SINGAPORE, 22 SEPTEMBER 2011 - Microsoft is urging its enterprise customers to continue migrating into Windows 7 even as it has been showing off a version of Windows 8.
"Windows 7 is where businesses need to be right now, and is the best path to Windows 8," said Rich Reynolds, general manager of Windows Commercial Marketing, Microsoft.
Microsoft first unveiled a preview build version of Windows 8 at its Build conference in Anaheim, California early this month. One of Windows 8's key features has its user interface (UI) taking on a "Metro-style" that resembles Windows Phone 7 with applications' organised in groups, or tiles.
While it is still early days for a publicly available Windows 8, Reynolds was keen to highlight Windows 8's enterprise grade features that will appeal to IT departments.
One of them is Windows 8 being able to support all Windows 7 applications. New features include a push button reset function that change to factory settings, and a refresh key that restores to standard corporate image for IT personnel troubleshooting software.
New security features include a secure boot function that will only allow the operating system to boot from approved and secure hardware devices. There will be an enhanced Bit Locker where encryption can now be selectively applied to sectors of the drive that have data. Previously, encryption needs to be applied to the entire drive taking up time and efforts of users.
There are also improvements to what Reynolds termed as "fundamentals", including faster boot-up times. Reports indicate that the time has been shortened to some seven seconds.
Another is a feature called Windows To Go that allows users to run Windows 8, along with their own applications, data, and settings, directly from a USB stick.
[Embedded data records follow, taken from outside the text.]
-- the body of A's inner `for port in ports` loop, for the current c
def pvAStep (c : String) (bd : List String × List String) (port : List String) : List String × List String :=
  if PySem.List.pyGetD port 1 "" = c then
    let p0 := (PySem.List.pyGetD port 0 "").toList
    if PySem.List.pyGetD p0 0 ' ' = 'b' then
      (PySem.List.pySetD bd.1 (pvDigitInt (PySem.List.pyGetD p0 1 ' ')) "1", bd.2)
    else if PySem.List.pyGetD p0 0 ' ' = 'd' then
      (bd.1, PySem.List.pySetD bd.2 (pvDigitInt (PySem.List.pyGetD p0 1 ' ')) "1")
    else bd
  else bd

def pvZeros : List String := ["0", "0", "0", "0", "0", "0", "0", "0"]

-- one iteration of A's outer loop; `"".join` and str `+` are ported on code-point lists (exact),
-- the final strings are assembled with String.ofList
def pvAFrame (ports : List (List String)) (c : String) : List String :=
  let bd := ports.foldl (pvAStep c) (pvZeros, pvZeros)
  let cp := PySem.List.pySetD pvZeros (pvDigitInt (PySem.List.pyGetD c.toList 1 ' ')) "1"
  let bs := (bd.1.reverse.map String.toList).flatten
  let cs := (cp.reverse.map String.toList).flatten
  let ds := (bd.2.reverse.map String.toList).flatten
  if bs ++ ds = "0000000000000000".toList then ["pause 1"]
  else [String.ofList ("portb=%".toList ++ bs ++ '\n' :: "portc=%".toList ++ cs ++ '\n' :: "portd=%".toList ++ ds),
        "pause 1"]

def led_ptp (ports : List (List String)) : List String :=
  (["c4", "c5", "c6", "c7"] : List String).foldl (fun out c => out ++ pvAFrame ports c) []

-- ===== PORT B =====
-- B's grouping pass: dict c-value -> set of lit (kind, index) bits; `p[0][0] in "bd"` on a
-- one-character string is exactly this two-way comparison
def pvBStep (g : PySem.Dict String (PySem.Set (String × Int))) (p : List String)
    : PySem.Dict String (PySem.Set (String × Int)) :=
  let c := PySem.List.pyGetD p 1 ""
  let ch := PySem.List.pyGetD (PySem.List.pyGetD p 0 "").toList 0 ' '
  if (["c4", "c5", "c6", "c7"] : List String).contains c && (ch = 'b' || ch = 'd') then
    g.insert c ((g.getD c PySem.Set.empty).add
      (String.ofList [ch], pvDigitInt (PySem.List.pyGetD (PySem.List.pyGetD p 0 "").toList 1 ' ')))
  else g

def pvBit (S : PySem.Set (String × Int)) (kind : String) (j : Int) : Char :=
  if PySem.Set.contains S (kind, j) then '1' else '0'

-- one subframe rendered from the group of c (ci = enumerate index)
def pvBFrame (ci : Int) (c : String) (g : PySem.Dict String (PySem.Set (String × Int))) : List String :=
  let lit := g.getD c PySem.Set.empty
  if lit.isEmpty then ["pause 1"]
  else
    let bbits := (PySem.List.pyRange 0 8 1).map (fun j => pvBit lit "b" (7 - j))
    let dbits := (PySem.List.pyRange 0 8 1).map (fun j => pvBit lit "d" (7 - j))
    let cbits := (PySem.List.pyRange 0 8 1).map (fun j => if 7 - j = ci + 4 then '1' else '0')
    [String.ofList ("portb=%".toList ++ bbits ++ '\n' :: "portc=%".toList ++ cbits ++ '\n' :: "portd=%".toList ++ dbits),
     "pause 1"]

def led_ptp_alt (ports : List (List String)) : List String :=
  let g := ports.foldl pvBStep PySem.Dict.empty
  (PySem.List.enumerate (["c4", "c5", "c6", "c7"] : List String)).foldl
    (fun out ic => out ++ pvBFrame ic.1 ic.2 g) []

-- ===== PRECONDITION & SPEC =====
-- Pre_ excludes exactly the inputs on which the Python A raises: a port list shorter than 2
-- (IndexError on port[1]), and — for ports whose c-value is one of c4..c7 — an empty port[0]
-- (IndexError), or a b/d port whose name lacks a second character (IndexError), whose second
-- character is not a digit (ValueError), or is the digit 8 or 9 (IndexError on the 8-slot lists).
def PrePort_led_ptp (p : List String) : Prop :=
  2 ≤ p.length ∧
  (p.getD 1 "" ∈ (["c4", "c5", "c6", "c7"] : List String) →
    (p.getD 0 "").toList ≠ [] ∧
    ((p.getD 0 "").toList.getD 0 ' ' = 'b' ∨ (p.getD 0 "").toList.getD 0 ' ' = 'd' →
      2 ≤ (p.getD 0 "").toList.length ∧
      (p.getD 0 "").toList.getD 1 ' ' ∈ (['0', '1', '2', '3', '4', '5', '6', '7'] : List Char)))

def Pre_led_ptp (ports : List (List String)) : Prop := ∀ p ∈ ports, PrePort_led_ptp p
instance (ports : List (List String)) : Decidable (Pre_led_ptp ports) := by
  unfold Pre_led_ptp
  haveI : DecidablePred PrePort_led_ptp := fun p => by unfold PrePort_led_ptp; infer_instance
  infer_instance

def pvWitness_led_ptp : List (List String) := [["b0", "c4"], ["d7", "c6"], ["led", "c9"]]

def Spec_led_ptp (ports : List (List String)) (out : List String) : Prop := out = led_ptp_alt ports
instance (ports : List (List String)) (out : List String) : Decidable (Spec_led_ptp ports out) := by unfold Spec_led_ptp; infer_instance

-- ===== CLAIM (what is proved, stated in full; the proofs are below) =====
def Claim_equal_led_ptp : Prop := ∀ (ports : List (List String)), Dom_led_ptp ports → Pre_led_ptp ports → Spec_led_ptp ports (led_ptp ports)

-- ===== LEMMAS AND PROOFS =====

-- A's per-c bit lists, characterised as a function of B's group S
def pvBitS (S : PySem.Set (String × Int)) (kind : String) (j : Int) : String :=
  if PySem.Set.contains S (kind, j) then "1" else "0"

def pvRender (kind : String) (S : PySem.Set (String × Int)) : List String :=
  [pvBitS S kind 0, pvBitS S kind 1, pvBitS S kind 2, pvBitS S kind 3,
   pvBitS S kind 4, pvBitS S kind 5, pvBitS S kind 6, pvBitS S kind 7]

def pvShape (x : String × Int) : Prop :=
  (x.1 = "b" ∨ x.1 = "d") ∧ x.2 ∈ ([0, 1, 2, 3, 4, 5, 6, 7] : List Int)

lemma pv_digit_mem (ch : Char) (h : ch ∈ (['0','1','2','3','4','5','6','7'] : List Char)) :
    pvDigitInt ch ∈ ([0, 1, 2, 3, 4, 5, 6, 7] : List Int) := by
  simp only [List.mem_cons, List.not_mem_nil, or_false] at h
  rcases h with h|h|h|h|h|h|h|h <;> subst h <;> decide

lemma pv_render_set (S : PySem.Set (String × Int)) (kind : String) (k : Int)
    (hk : k ∈ ([0, 1, 2, 3, 4, 5, 6, 7] : List Int)) :
    PySem.List.pySetD (pvRender kind S) k "1" = pvRender kind (PySem.Set.add S (kind, k)) := by
  fin_cases hk <;>
    simp [pvRender, pvBitS, PySem.List.pySetD, PySem.List.pySet?, PySem.List.pyIdx?,
      PySem.Set.mem_add, List.set]

lemma pv_render_other (S : PySem.Set (String × Int)) (kind kind' : String) (h : kind ≠ kind')
    (k : Int) : pvRender kind (PySem.Set.add S (kind', k)) = pvRender kind S := by
  simp [pvRender, pvBitS, PySem.Set.mem_add, h]

-- one step of A's inner loop = one step of B's grouping pass, seen through pvRender
lemma pv_step_eq (p : List String) (hp : PrePort_led_ptp p) (c : String)
    (hc : c ∈ (["c4", "c5", "c6", "c7"] : List String))
    (g : PySem.Dict String (PySem.Set (String × Int))) :
    pvAStep c (pvRender "b" (g.getD c PySem.Set.empty), pvRender "d" (g.getD c PySem.Set.empty)) p =
      (pvRender "b" ((pvBStep g p).getD c PySem.Set.empty),
       pvRender "d" ((pvBStep g p).getD c PySem.Set.empty)) := by
  obtain ⟨-, hp2⟩ := hp
  rw [pvAStep, pvBStep]
  simp only [PySem.List.pyGetD_of_nonneg _ _ (by norm_num : (0:Int) ≤ 0),
    PySem.List.pyGetD_of_nonneg _ _ (by norm_num : (0:Int) ≤ 1), Int.toNat_one, Int.toNat_zero]
  by_cases hc1 : (p.getD 1 "") = c
  · obtain ⟨-, hbd⟩ := hp2 (hc1 ▸ hc)
    by_cases hb : ((p.getD 0 "").toList.getD 0 ' ') = 'b'
    · obtain ⟨-, hdig⟩ := hbd (Or.inl hb)
      have hk := pv_digit_mem _ hdig
      rw [if_pos hc1, if_pos hb, hc1, hb]
      rw [if_pos (show ((["c4","c5","c6","c7"] : List String).contains c
            && (decide (('b':Char) = 'b') || decide (('b':Char) = 'd'))) = true by
          simp [hc])]
      rw [PySem.Dict.getD_insert, if_pos rfl]
      rw [show String.ofList ['b'] = "b" from rfl]
      rw [pv_render_set _ _ _ hk, pv_render_other _ "d" "b" (by decide) _]
    · by_cases hd : ((p.getD 0 "").toList.getD 0 ' ') = 'd'
      · obtain ⟨-, hdig⟩ := hbd (Or.inr hd)
        have hk := pv_digit_mem _ hdig
        rw [if_pos hc1, if_neg hb, if_pos hd, hc1, hd]
        rw [if_pos (show ((["c4","c5","c6","c7"] : List String).contains c
              && (decide (('d':Char) = 'b') || decide (('d':Char) = 'd'))) = true by
            simp [hc])]
        rw [PySem.Dict.getD_insert, if_pos rfl]
        rw [show String.ofList ['d'] = "d" from rfl]
        rw [pv_render_set _ _ _ hk, pv_render_other _ "b" "d" (by decide) _]
      · rw [if_pos hc1, if_neg hb, if_neg hd]
        rw [if_neg (show ¬ ((["c4","c5","c6","c7"] : List String).contains (p.getD 1 "")
              && (decide (((p.getD 0 "").toList.getD 0 ' ') = 'b')
                || decide (((p.getD 0 "").toList.getD 0 ' ') = 'd'))) = true by
            simp only [Bool.and_eq_true, Bool.or_eq_true, decide_eq_true_eq, not_and, not_or]
            exact fun _ => ⟨hb, hd⟩)]
  · rw [if_neg hc1]
    by_cases hin : ((["c4","c5","c6","c7"] : List String).contains (p.getD 1 "")
        && (decide (((p.getD 0 "").toList.getD 0 ' ') = 'b')
          || decide (((p.getD 0 "").toList.getD 0 ' ') = 'd'))) = true
    · rw [if_pos hin, PySem.Dict.getD_insert, if_neg (fun h => hc1 h.symm)]
    · rw [if_neg hin]

lemma pv_fold_eq (ports : List (List String)) (hpre : ∀ p ∈ ports, PrePort_led_ptp p)
    (c : String) (hc : c ∈ (["c4", "c5", "c6", "c7"] : List String))
    (g : PySem.Dict String (PySem.Set (String × Int))) :
    ports.foldl (pvAStep c)
        (pvRender "b" (g.getD c PySem.Set.empty), pvRender "d" (g.getD c PySem.Set.empty)) =
      (pvRender "b" ((ports.foldl pvBStep g).getD c PySem.Set.empty),
       pvRender "d" ((ports.foldl pvBStep g).getD c PySem.Set.empty)) := by
  induction ports generalizing g with
  | nil => rfl
  | cons p rest ih =>
    simp only [List.foldl_cons]
    rw [pv_step_eq p (hpre p (by simp)) c hc g]
    exact ih (fun q hq => hpre q (by simp [hq])) (pvBStep g p)

lemma pv_shape_fold (ports : List (List String)) (hpre : ∀ p ∈ ports, PrePort_led_ptp p)
    (c : String) (g : PySem.Dict String (PySem.Set (String × Int)))
    (hg : ∀ x ∈ g.getD c PySem.Set.empty, pvShape x) :
    ∀ x ∈ (ports.foldl pvBStep g).getD c PySem.Set.empty, pvShape x := by
  induction ports generalizing g with
  | nil => exact hg
  | cons p rest ih =>
    refine ih (fun q hq => hpre q (by simp [hq])) (pvBStep g p) ?_
    obtain ⟨-, hp2⟩ := hpre p (by simp)
    rw [pvBStep]
    simp only [PySem.List.pyGetD_of_nonneg _ _ (by norm_num : (0:Int) ≤ 0),
      PySem.List.pyGetD_of_nonneg _ _ (by norm_num : (0:Int) ≤ 1), Int.toNat_one, Int.toNat_zero]
    split
    · rename_i hcond
      simp only [List.contains_eq_mem, Bool.and_eq_true, decide_eq_true_eq, Bool.or_eq_true] at hcond
      obtain ⟨hcs, hbd⟩ := hcond
      obtain ⟨-, hdig⟩ := hp2 hcs
      rw [PySem.Dict.getD_insert]
      split
      · rename_i hceq
        intro x hx
        rw [PySem.Set.mem_add] at hx
        rcases hx with hx | hx
        · exact hg x (hceq ▸ hx)
        · subst hx
          obtain ⟨-, hd2⟩ := hdig (by simpa using hbd)
          constructor
          · rcases hbd with h | h
            · rw [h]; exact Or.inl (show String.ofList ['b'] = "b" by decide)
            · rw [h]; exact Or.inr (show String.ofList ['d'] = "d" by decide)
          · simpa using pv_digit_mem _ hd2
      · exact hg
    · exact hg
This would appeal to office environments that have contractors or outsourcers.
Windows 8 has a client Hyper-V that provides full operating system virtualisation services for developers that need to test on different installations or languages.
Rather than delivering the system on a specific timeline, Microsoft's focus is to "give developers a chance to think about writing applications for Windows 8, and get feedback from customers and integrate their suggestions into the OS," Reynolds said.